A compile error is raised if no resolver is found from either the resource or the domain.

## Resolver Patterns

### Permissions with Metadata

Return `AshGrant.PermissionInput` structs for enhanced debugging and `explain/4`:

```elixir
defmodule MyApp.PermissionResolver do
  @behaviour AshGrant.PermissionResolver

  @impl true
  def resolve(actor, _context) do
    actor
    |> get_roles()
    |> Enum.flat_map(fn role ->
      Enum.map(role.permissions, fn perm ->
        %AshGrant.PermissionInput{
          string: perm,
          description: "From role permissions",
          source: "role:#{role.name}"
        }
      end)
    end)
  end
end
```

### Custom Structs with Permissionable Protocol

Implement the `AshGrant.Permissionable` protocol for your custom structs:

```elixir
defmodule MyApp.RolePermission do
  defstruct [:permission_string, :label, :role_name]
end

defimpl AshGrant.Permissionable, for: MyApp.RolePermission do
  def to_permission_input(%MyApp.RolePermission{} = rp) do
    %AshGrant.PermissionInput{
      string: rp.permission_string,
      description: rp.label,
      source: "role:#{rp.role_name}"
    }
  end
end

# Then just return your structs from the resolver
defmodule MyApp.PermissionResolver do
  @behaviour AshGrant.PermissionResolver

  @impl true
  def resolve(actor, _context) do
    MyApp.Accounts.get_role_permissions(actor)
  end
end
```

## Tip: Relational Scopes

Once you're comfortable with the basics, AshGrant supports relationship-based scopes
using `exists()` and dot-path references.
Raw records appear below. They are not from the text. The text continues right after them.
-- pv_equiv track=rewrite | github.com/Euaell/CompProgramming | 2645-minimum-additions-to-make-valid-string/2645-minimum-additions-to-make-valid-string.py | addMinimum
-- ===== SOURCE A (Python) =====
-- def addMinimum(word: str) -> int:
--     n = len(word)
--     target = "abc"
--     i = 0
--
--     ans = 0
--     for j in range(n):
--         while target[i] != word[j]:
--             ans += 1
--             i = (i + 1) % 3
--
--         if target[i] == word[j]:
--             i = (i + 1) % 3
--
--     ans += (3 - i) % 3
--
--     return ans
-- ===== SOURCE B (Python) =====
-- def addMinimum(word: str) -> int:
--     n = len(word)
--     if n == 0:
--         return 0
--     groups = 1
--     for j in range(1, n):
--         if word[j] <= word[j - 1]:
--             groups += 1
--     return 3 * groups - n
-- ===== Notes on version B (the rewrite author's own statement) =====
-- stated objective: simpler
-- what changed: Replaced the modular target-cursor simulation (inner while over 'abc') with a single adjacency pass counting required 'abc' groups (word[j] <= word[j-1] starts a new group) and the closed form 3*groups - n.
import Mathlib
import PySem

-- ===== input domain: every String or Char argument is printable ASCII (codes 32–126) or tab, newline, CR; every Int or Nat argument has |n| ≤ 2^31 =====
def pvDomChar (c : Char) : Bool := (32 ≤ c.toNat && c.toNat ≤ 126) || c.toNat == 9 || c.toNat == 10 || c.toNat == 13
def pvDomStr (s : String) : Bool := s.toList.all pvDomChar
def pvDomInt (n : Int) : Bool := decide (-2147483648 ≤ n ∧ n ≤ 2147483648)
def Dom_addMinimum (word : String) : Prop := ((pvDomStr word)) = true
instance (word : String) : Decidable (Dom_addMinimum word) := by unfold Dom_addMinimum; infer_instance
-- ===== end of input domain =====

-- B replaces A's modular target-cursor simulation with one adjacency pass counting 'abc' groups
-- and the closed form 3*groups - n (objective: simpler).

-- ===== PORT A =====
-- A's inner `while target[i] != word[j]` is modelled with fuel 3: for word[j] ∈ {'a','b','c'}
-- (exactly Pre_addMinimum) the cursor reaches word[j] within at most 2 steps, so fuel 3 is
-- exact there; outside Pre_ the Python loop runs forever.
def pvWhileA : Nat → Char → Int → Int → Int × Int
  | 0, _, i, ans => (i, ans)
  | fuel + 1, c, i, ans =>
    if PySem.Str.pyGet? "abc" i ≠ some c then
      pvWhileA fuel c (PySem.Int.mod (i + 1) 3) (ans + 1)
    else (i, ans)

def pvLoopA : List Char → Int → Int → Int
  | [], i, ans => ans + PySem.Int.mod (3 - i) 3
  | c :: l, i, ans =>
    let p := pvWhileA 3 c i ans
    let i' := if PySem.Str.pyGet? "abc" p.1 = some c then PySem.Int.mod (p.1 + 1) 3 else p.1
    pvLoopA l i' p.2

def addMinimum (word : String) : Int := pvLoopA word.toList 0 0

-- ===== PORT B =====
-- pvPairs prev l = number of positions in l whose char is ≤ its predecessor (starts a new group)
def pvPairs : Char → List Char → Int
  | _, [] => 0
  | p, c :: l => (if c ≤ p then 1 else 0) + pvPairs c l

def addMinimum_alt (word : String) : Int :=
  match word.toList with
  | [] => 0
  | c :: l => 3 * (1 + pvPairs c l) - (1 + (l.length : Int))

-- ===== PRECONDITION & SPEC =====
-- A loops forever on any character outside {'a','b','c'}; Pre_ admits exactly the words on
-- which the Python A terminates.
def Pre_addMinimum (word : String) : Prop :=
  word.toList.all (fun c => c == 'a' || c == 'b' || c == 'c') = true
instance (word : String) : Decidable (Pre_addMinimum word) := by unfold Pre_addMinimum; infer_instance
def pvWitness_addMinimum : String := "abacbc"
def Spec_addMinimum (word : String) (out : Int) : Prop := out = addMinimum_alt word
instance (word : String) (out : Int) : Decidable (Spec_addMinimum word out) := by unfold Spec_addMinimum; infer_instance

-- ===== CLAIM (what is proved, stated in full; the proofs are below) =====
def Claim_equal_addMinimum : Prop := ∀ (word : String), Dom_addMinimum word → Pre_addMinimum word → Spec_addMinimum word (addMinimum word)

-- ===== LEMMAS AND PROOFS =====

-- index of a char in "abc" (proof-only)
def pvIdx (c : Char) : Int := if c = 'a' then 0 else if c = 'b' then 1 else 2

lemma pvStep (c p : Char) (l : List Char) (ans : Int)
    (hc : c = 'a' ∨ c = 'b' ∨ c = 'c') (hp : p = 'a' ∨ p = 'b' ∨ p = 'c') :
    pvLoopA (c :: l) (PySem.Int.mod (pvIdx p + 1) 3) ans =
      pvLoopA l (PySem.Int.mod (pvIdx c + 1) 3)
        (ans + (pvIdx c - pvIdx p - 1 + if c ≤ p then 3 else 0)) := by
  rcases hc with rfl | rfl | rfl <;> rcases hp with rfl | rfl | rfl <;>
    (simp [pvLoopA, pvWhileA, pvIdx, PySem.Int.mod, PySem.Str.pyGet?, PySem.Chars.pyGet?,
      PySem.List.pyGet?, PySem.List.pyIdx?]; try ring_nf)

lemma pvFirst (c : Char) (l : List Char) (ans : Int)
    (hc : c = 'a' ∨ c = 'b' ∨ c = 'c') :
    pvLoopA (c :: l) 0 ans =
      pvLoopA l (PySem.Int.mod (pvIdx c + 1) 3) (ans + pvIdx c) := by
  rcases hc with rfl | rfl | rfl <;>
    (simp [pvLoopA, pvWhileA, pvIdx, PySem.Int.mod, PySem.Str.pyGet?, PySem.Chars.pyGet?,
      PySem.List.pyGet?, PySem.List.pyIdx?]; try ring_nf)

lemma pvMain (l : List Char) (hl : ∀ c ∈ l, c = 'a' ∨ c = 'b' ∨ c = 'c') :
    ∀ p, (p = 'a' ∨ p = 'b' ∨ p = 'c') → ∀ ans,
      pvLoopA l (PySem.Int.mod (pvIdx p + 1) 3) ans =
        ans + 3 * pvPairs p l + (2 - pvIdx p) - l.length := by
  induction l with
  | nil =>
    intro p hp ans
    rcases hp with rfl | rfl | rfl <;>
      simp [pvLoopA, pvPairs, pvIdx, PySem.Int.mod]
  | cons c l ih =>
    intro p hp ans
    have hc : c = 'a' ∨ c = 'b' ∨ c = 'c' := hl c (by simp)
    rw [pvStep c p l ans hc hp,
      ih (fun x hx => hl x (by simp [hx])) c hc]
    simp [pvPairs]
    split_ifs <;> ring

theorem addMinimum_spec : Claim_equal_addMinimum := by
  intro word _ hpre
  unfold Spec_addMinimum addMinimum addMinimum_alt
  cases h : word.toList with
  | nil => simp [pvLoopA, PySem.Int.mod]
  | cons c l =>
    have hall : ∀ x ∈ word.toList, x = 'a' ∨ x = 'b' ∨ x = 'c' := by
      intro x hx
      have h2 := List.all_eq_true.mp hpre x hx
      simp only [Bool.or_eq_true, beq_iff_eq] at h2
      tauto
    rw [h] at hall
    have hc := hall c (by simp)
    rw [pvFirst c l 0 hc, pvMain l (fun x hx => hall x (by simp [hx])) c hc]
    ring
These work for both read and write actions:

```elixir
ash_grant do
  scope :team_member, expr(exists(team.memberships, user_id == ^actor(:id)))
  scope :same_center, expr(order.center_id == ^actor(:center_id))
end
```

For read actions, these compile to SQL (EXISTS subquery or JOIN). For simple
write actions, AshGrant uses a DB query fallback that handles most cases
automatically. For multi-hop authorization, composite inheritance, or scopes
that wrap relationship references inside functions, prefer the argument-based
pattern — see the [Argument-Based Scope guide](argument-based-scope.md). The
[Scopes guide](scopes.md) covers relational scopes in detail.